An implementation of Q-learning with automated hyperparameter optimization. It is based on Gymnasium's Taxi-v3 environment and uses Optuna to find best set parameters to maximaze rewards. The Q-table values are updated using the Bellman equation. This can be used as a template for other environments.
optimize.py: Wraps the agent's training to measure reward across multiple trials with different hyperparameters values to efficiently find the best set of parameters. Parameter values that yield the best results are then stored to the local directory. Number of trials and ranges for hyperparameters are specified in the configuration file (for more details see the Configuration section).
use.py: Train and evaluate the Q-learning agent. Training stage will read the stored hyperparameters, train a new agent and save the Q-table. Evaluation stage will measure average reward over multiple episodes. Training and evaluation can be run separately using script arguements.

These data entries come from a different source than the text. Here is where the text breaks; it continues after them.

-- pv_equiv track=rewrite | github.com/kyungminlee/fortran-migrator | recipes/blas/migrate_blas.py | build_rename_map
-- ===== SOURCE A (Python) =====
-- def classify_prefix(name: str) -> tuple[str, str]:
--     """Return (prefix_char, base_name) for a BLAS symbol.
--     prefix_char is one of S,D,C,Z or '' for non-precision symbols.
--     """
--     if len(name) < 2:
--         return ('', name)
--     first = name[0]
--     if first in ('S', 'D', 'C', 'Z'):
--         return (first, name[1:])
--     return ('', name)
--
-- def build_rename_map(symbols: set[str], target_kind: int) -> dict[str, str]:
--     """Build old_name → new_name mapping."""
--     prefix_map = {
--         'S': 'E' if target_kind == 10 else 'Q',
--         'D': 'E' if target_kind == 10 else 'Q',
--         'C': 'Y' if target_kind == 10 else 'X',
--         'Z': 'Y' if target_kind == 10 else 'X',
--     }
--     rename = {}
--     # Collect base names that have at least one precision variant
--     bases_with_variants = set()
--     for sym in symbols:
--         pfx, base = classify_prefix(sym)
--         if pfx:
--             bases_with_variants.add(base)
--
--     for sym in symbols:
--         pfx, base = classify_prefix(sym)
--         if pfx and base in bases_with_variants:
--             new_pfx = prefix_map[pfx]
--             rename[sym] = new_pfx + base
--     return rename
-- ===== SOURCE B (Python) =====
-- def build_rename_map(symbols: set[str], target_kind: int) -> dict[str, str]:
--     """Build old_name -> new_name mapping (single pass, no variant-collection set)."""
--     pmap = {'S': 'E', 'D': 'E', 'C': 'Y', 'Z': 'Y'} if target_kind == 10 \
--         else {'S': 'Q', 'D': 'Q', 'C': 'X', 'Z': 'X'}
--     return {s: pmap[s[0]] + s[1:] for s in symbols
--             if len(s) >= 2 and s[0] in pmap}
-- ===== Notes on version B (the rewrite author's own statement) =====
-- stated objective: simpler
-- what changed: B replaces A's two passes (first collecting a 'bases_with_variants' set, then filtering on it) with one dict comprehension keyed directly on the first character, since the collected-set test is provably always true for any symbol with a precision prefix; the classify_prefix helper and the set are dropped.
import Mathlib
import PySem

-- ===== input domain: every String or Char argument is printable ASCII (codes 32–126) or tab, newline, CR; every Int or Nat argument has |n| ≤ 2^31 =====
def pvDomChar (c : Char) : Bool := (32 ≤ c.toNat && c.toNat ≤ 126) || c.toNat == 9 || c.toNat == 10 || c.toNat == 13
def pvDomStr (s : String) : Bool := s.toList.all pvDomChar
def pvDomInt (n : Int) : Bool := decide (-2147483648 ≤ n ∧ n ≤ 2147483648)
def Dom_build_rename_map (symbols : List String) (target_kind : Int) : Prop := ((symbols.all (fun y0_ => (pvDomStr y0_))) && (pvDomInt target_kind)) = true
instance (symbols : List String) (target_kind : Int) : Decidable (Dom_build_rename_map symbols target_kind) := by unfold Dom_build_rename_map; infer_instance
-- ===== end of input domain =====

-- B replaces A's two passes (collect a bases set, then filter on it) by one direct pass; objective: simpler.

-- ===== PORT A =====
def classify_prefix (name : String) : String × String :=
  if PySem.Str.len name < 2 then ("", name)
  else
    match PySem.Str.pyGet? name 0 with
    | some first =>
        if first = 'S' ∨ first = 'D' ∨ first = 'C' ∨ first = 'Z' then
          (String.ofList [first], PySem.Str.slice name (some 1) none)
        else ("", name)
    | none => ("", name)   -- unreachable: len name ≥ 2

def build_rename_map (symbols : List String) (target_kind : Int) : List (String × String) :=
  let prefix_map : PySem.Dict String String := PySem.Dict.ofList
    [("S", if target_kind = 10 then "E" else "Q"),
     ("D", if target_kind = 10 then "E" else "Q"),
     ("C", if target_kind = 10 then "Y" else "X"),
     ("Z", if target_kind = 10 then "Y" else "X")]
  -- first pass: collect base names with a precision variant
  let bases_with_variants : PySem.Set String := symbols.foldl (fun st sym =>
      let pb := classify_prefix sym
      if pb.1 ≠ "" then PySem.Set.add st pb.2 else st) PySem.Set.empty
  -- second pass: build the rename dict  (prefix_map[pfx] never misses when pfx ≠ "")
  let rename : PySem.Dict String String := symbols.foldl (fun d sym =>
      let pb := classify_prefix sym
      if pb.1 ≠ "" ∧ PySem.Set.contains bases_with_variants pb.2 then
        d.insert sym (String.ofList ((prefix_map.getD pb.1 "").toList ++ pb.2.toList))
      else d) PySem.Dict.empty
  rename.items

-- ===== PORT B =====
def build_rename_map_alt (symbols : List String) (target_kind : Int) : List (String × String) :=
  let pmap : PySem.Dict Char String :=
    if target_kind = 10 then PySem.Dict.ofList [('S', "E"), ('D', "E"), ('C', "Y"), ('Z', "Y")]
    else PySem.Dict.ofList [('S', "Q"), ('D', "Q"), ('C', "X"), ('Z', "X")]
  (symbols.foldl (fun d s =>
      match s.toList with
      | c :: rest =>
          if 2 ≤ (c :: rest).length ∧ pmap.contains c then
            d.insert s (String.ofList ((pmap.getD c "").toList ++ rest))
          else d
      | [] => d) PySem.Dict.empty).items

-- ===== PRECONDITION & SPEC =====
def Spec_build_rename_map (symbols : List String) (target_kind : Int) (out : List (String × String)) : Prop := out = build_rename_map_alt symbols target_kind
instance (symbols : List String) (target_kind : Int) (out : List (String × String)) : Decidable (Spec_build_rename_map symbols target_kind out) := by unfold Spec_build_rename_map; infer_instance

-- ===== CLAIM (what is proved, stated in full; the proofs are below) =====
def Claim_equal_build_rename_map : Prop := ∀ (symbols : List String) (target_kind : Int), Dom_build_rename_map symbols target_kind → Spec_build_rename_map symbols target_kind (build_rename_map symbols target_kind)

-- ===== LEMMAS AND PROOFS =====

lemma classify_short (s : String) (h : s.toList.length < 2) : classify_prefix s = ("", s) := by
  unfold classify_prefix
  rw [if_pos]
  rw [PySem.Str.len_eq]
  exact_mod_cast h

lemma classify_cons (s : String) (c : Char) (r0 : Char) (rest : List Char)
    (hl : s.toList = c :: r0 :: rest) :
    classify_prefix s =
      if c = 'S' ∨ c = 'D' ∨ c = 'C' ∨ c = 'Z' then
        (String.ofList [c], String.ofList (r0 :: rest))
      else ("", s) := by
  unfold classify_prefix
  rw [if_neg]
  · have h0 : PySem.Str.pyGet? s 0 = some c := by
      simp [pysem, hl]
    rw [h0]
    dsimp only
    split_ifs with hc
    · have h2 : PySem.Str.slice s (some 1) none = String.ofList (r0 :: rest) := by
        apply String.toList_injective
        have : (PySem.Str.slice s (some 1) none).toList = s.toList.drop 1 := by simp [pysem]
        simp [this, hl]
      rw [h2]
    · rfl
  · rw [PySem.Str.len_eq, hl]
    simp

-- the first-pass fold step of A
def pvAStep (st : PySem.Set String) (sym : String) : PySem.Set String :=
  if (classify_prefix sym).1 ≠ "" then PySem.Set.add st (classify_prefix sym).2 else st

lemma bases_mono (l : List String) (st : PySem.Set String) (x : String)
    (h : PySem.Set.contains st x = true) :
    PySem.Set.contains (l.foldl pvAStep st) x = true := by
  induction l generalizing st with
  | nil => exact h
  | cons a t ih =>
    apply ih
    unfold pvAStep
    split_ifs with hc
    · simp [pysem] at h ⊢
      exact Or.inl h
    · exact h

lemma bases_mem (l : List String) (st : PySem.Set String) (s : String)
    (hs : s ∈ l) (hp : (classify_prefix s).1 ≠ "") :
    PySem.Set.contains (l.foldl pvAStep st) (classify_prefix s).2 = true := by
  induction l generalizing st with
  | nil => cases hs
  | cons a t ih =>
    rcases List.mem_cons.mp hs with rfl | hs
    · rw [List.foldl_cons]
      apply bases_mono
      unfold pvAStep
      rw [if_pos hp]
      simp [pysem]
    · exact ih _ hs

lemma main_eq (symbols : List String) (target_kind : Int) :
    build_rename_map symbols target_kind = build_rename_map_alt symbols target_kind := by
  simp only [build_rename_map, build_rename_map_alt]
  congr 1
  rw [show (fun (st : PySem.Set String) (sym : String) =>
        if (classify_prefix sym).1 ≠ "" then PySem.Set.add st (classify_prefix sym).2 else st) = pvAStep from rfl]
  apply PySem.List.foldl_congr_mem
  intro d s hs
  match hl : s.toList with
  | [] =>
    have hcl := classify_short s (by rw [hl]; simp)
    simp only [hl, hcl]
    simp
  | [c] =>
    have hcl := classify_short s (by rw [hl]; simp)
    simp only [hl, hcl]
    simp
  | c :: r0 :: rest =>
    have hcl := classify_cons s c r0 rest hl
    have hne : String.ofList [c] ≠ "" := by
      intro h
      have := congrArg String.toList h
      simp at this
    by_cases hc : c = 'S' ∨ c = 'D' ∨ c = 'C' ∨ c = 'Z'
    · rw [if_pos hc] at hcl
      have hb : (symbols.foldl pvAStep PySem.Set.empty).contains (String.ofList (r0 :: rest)) = true := by
        have h2 := bases_mem symbols PySem.Set.empty s hs (by rw [hcl]; exact hne)
        rw [hcl] at h2
        exact h2
      simp only [hcl]
      rw [if_pos ⟨hne, hb⟩]
      rcases hc with rfl | rfl | rfl | rfl <;>
        by_cases htk : target_kind = 10 <;>
          simp only [htk, if_pos, if_neg, not_false_iff] <;>
          split_ifs with h2 <;>
          first
            | exact absurd ⟨by simp, by decide⟩ h2
            | (congr 1
               apply String.toList_injective
               simp
               try decide)
    · rw [if_neg hc] at hcl
      push Not at hc
      obtain ⟨e1, e2, e3, e4⟩ := hc
      have hcc : ((if target_kind = 10 then PySem.Dict.ofList [('S', "E"), ('D', "E"), ('C', "Y"), ('Z', "Y")]
            else PySem.Dict.ofList [('S', "Q"), ('D', "Q"), ('C', "X"), ('Z', "X")]) : PySem.Dict Char String).contains c = false := by
        by_cases htk : target_kind = 10 <;>
          simp [htk, PySem.Dict.contains, PySem.Dict.ofList, PySem.Dict.update,
                PySem.Dict.insert, PySem.Dict.empty] <;>
          exact ⟨Ne.symm e1, Ne.symm e2, Ne.symm e3, Ne.symm e4⟩
      simp only [hl, hcl]
      rw [if_neg (by simp)]
      simp [hcc]

-- ===== VERDICT (by name: the statement is the Claim_ definition above) =====
theorem build_rename_map_spec : Claim_equal_build_rename_map := by
  intro symbols target_kind _
  exact main_eq symbols target_kind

The configuration is loaded from a JSON file, by defaut on path ./config.json which contains configurable settings for training, evaluation and the hyperparameter optimization. See an example in config.json.
lr: Learning rate for the Q-learning algorithm. gamma: Discount factor for future rewards. epsilon: Exploration rate for the epsilon-greedy policy. epsilon_decay: Decay rate for the exploration rate. epsilon_min: Minimum exploration rate.